- Born: 22 March 2003 (age 23) Saitama Prefecture

Gymnastics career
- Discipline: Rhythmic gymnastics
- Country represented: Japan; (2021-present);
- Club: Tokyo Women's College of Physical Education / Fujishima Rhythmic Gymnastics Club
- Head coaches: Keiko Onoda, Yukari Murata
- Medal record
Group rhythmic gymnastics
Representing Japan
World Championships
| Bronze medal – third place | 2021 Kitakyushu | 5 Balls |
| Bronze medal – third place | 2021 Kitakyushu | 3 Hoops + 4 Clubs |
Asian Championships
| Silver medal – second place | 2022 Pattaya | Group All-around |
| Silver medal – second place | 2022 Pattaya | 3 Ribbons + 2 Balls |
| Bronze medal – third place | 2022 Pattaya | Team |
| Bronze medal – third place | 2022 Pattaya | 5 Hoops |

= Rina Imaoka =

Japanese rhythmic gymnast

Rina Imaoka (今岡里奈, Imaoka Rina) is a Japanese group rhythmic gymnast. She represents Japan internationally as a member of the national group.

== Biography ==
Imaoka took up the sport at age six after seeing a friend play with a ribbon. Her idol is Evgenia Kanaeva.

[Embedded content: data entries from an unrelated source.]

-- pv_equiv track=rewrite | github.com/uspraveen/cosmic-memory | src/cosmic_memory/extraction/deterministic.py | _dedup_alias_values
-- ===== SOURCE A (Python) =====
-- def _clean_phrase(value: str) -> str:
--     cleaned = " ".join(value.split()).strip(" \t\r\n\"'")
--     return cleaned.rstrip(".,;:!?")
--
-- def _dedup_alias_values(values: list[str]) -> list[str]:
--     deduped: dict[str, str] = {}
--     for value in values:
--         normalized = _clean_phrase(value)
--         if not normalized:
--             continue
--         key = normalized.casefold()
--         existing = deduped.get(key)
--         if existing is None or len(normalized) > len(existing):
--             deduped[key] = normalized
--     return list(deduped.values())
-- ===== SOURCE B (Python) =====
-- def _clean_phrase(value: str) -> str:
--     cleaned = " ".join(value.split()).strip(" \t\r\n\"'")
--     return cleaned.rstrip(".,;:!?")
--
-- def _dedup_alias_values(values: list[str]) -> list[str]:
--     cleaned = [_clean_phrase(v) for v in values]
--     result = []
--     seen = set()
--     for c in cleaned:
--         if not c:
--             continue
--         key = c.casefold()
--         if key in seen:
--             continue
--         seen.add(key)
--         best = c
--         for d in cleaned:
--             if d and d.casefold() == key and len(d) > len(best):
--                 best = d
--         result.append(best)
--     return result
-- ===== Notes on version B (the rewrite author's own statement) =====
-- stated objective: alternative
-- what changed: Replaces A's single-pass dict that keeps a running longest alias per casefold key by a dict-free brute force: for each cleaned value that is the first occurrence of its casefold key, a nested scan over the whole cleaned list picks the first longest alias with that key.
import Mathlib
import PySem

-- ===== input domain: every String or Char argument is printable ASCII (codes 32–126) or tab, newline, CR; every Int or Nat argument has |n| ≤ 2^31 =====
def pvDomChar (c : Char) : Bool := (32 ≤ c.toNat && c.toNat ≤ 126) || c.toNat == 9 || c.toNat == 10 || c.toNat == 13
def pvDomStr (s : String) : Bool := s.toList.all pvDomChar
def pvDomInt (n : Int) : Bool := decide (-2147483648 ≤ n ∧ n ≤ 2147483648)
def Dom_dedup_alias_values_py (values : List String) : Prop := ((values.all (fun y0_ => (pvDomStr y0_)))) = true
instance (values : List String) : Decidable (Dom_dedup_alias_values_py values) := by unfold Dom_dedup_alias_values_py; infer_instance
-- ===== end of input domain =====

-- B replaces A's dict keyed by casefold with a dict-free brute force: for each first
-- occurrence of a key, a nested scan over all cleaned values picks the first longest
-- alias with that key (same result, a different algorithm; no speed claim — B is quadratic).

-- exact port of str.rstrip(chars): drop trailing characters that occur in `chars`
def rstripChars (s chars : String) : String :=
  String.ofList ((s.toList.reverse.dropWhile (fun c => chars.toList.contains c)).reverse)

-- port of _clean_phrase (shared verbatim by A and B)
def cleanPhrase (value : String) : String :=
  rstripChars (PySem.Str.stripChars (PySem.Str.join " " (PySem.Str.split₀ value)) " \t\r\n\"'") ".,;:!?"

-- ===== PORT A =====
-- loop body of A's for-loop; str.casefold = PySem.Str.lower, exact on the ASCII domain Dom_
def dedupStepA (deduped : PySem.Dict String String) (value : String) : PySem.Dict String String :=
  let normalized := cleanPhrase value
  if normalized = "" then deduped
  else
    let key := PySem.Str.lower normalized
    match deduped.get? key with
    | none => deduped.insert key normalized
    | some existing =>
        if PySem.Str.len normalized > PySem.Str.len existing then deduped.insert key normalized
        else deduped

def dedup_alias_values_py (values : List String) : List String :=
  (values.foldl dedupStepA PySem.Dict.empty).values

-- ===== PORT B =====
-- body of B's inner loop: 'if d and d.casefold() == key and len(d) > len(best): best = d'
def innerStepB (key : String) (best d : String) : String :=
  if d ≠ "" ∧ PySem.Str.lower d = key ∧ PySem.Str.len d > PySem.Str.len best then d else best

In 2021 she was selected for the World Championships in Kitakyushu along with Rinako Inaki, Rie Matsubara, Sayuri Sugimoto, Ayuka Suzuki. There, the group won bronze in both event finals.

In June 2022 she competed at the World Cup in Pesaro, where the gorup was 5th in the all-around, 9th with 5 hoops and 7th with 3 ribbons & 2 balls. At the Asian Championships in Pattaya, she won two silver medals, in the all-around and with 3 ribbon & 2 balls, and two bronze medals, in teams and with 5 hoops.

A foot injury meant she was unable to participate in the hoop event at the 2023 Asian Championships in Manila. In August she was selected, along with teammates Rinako Inaki, Chihana Nakamura, Megumi Nishimoto, Ayuka Suzuki and Hisano Taguchi, for the World Championships in Valencia. They were 13th in the all-around and with 5 hoops and 6th with 3 ribbons & 2 balls.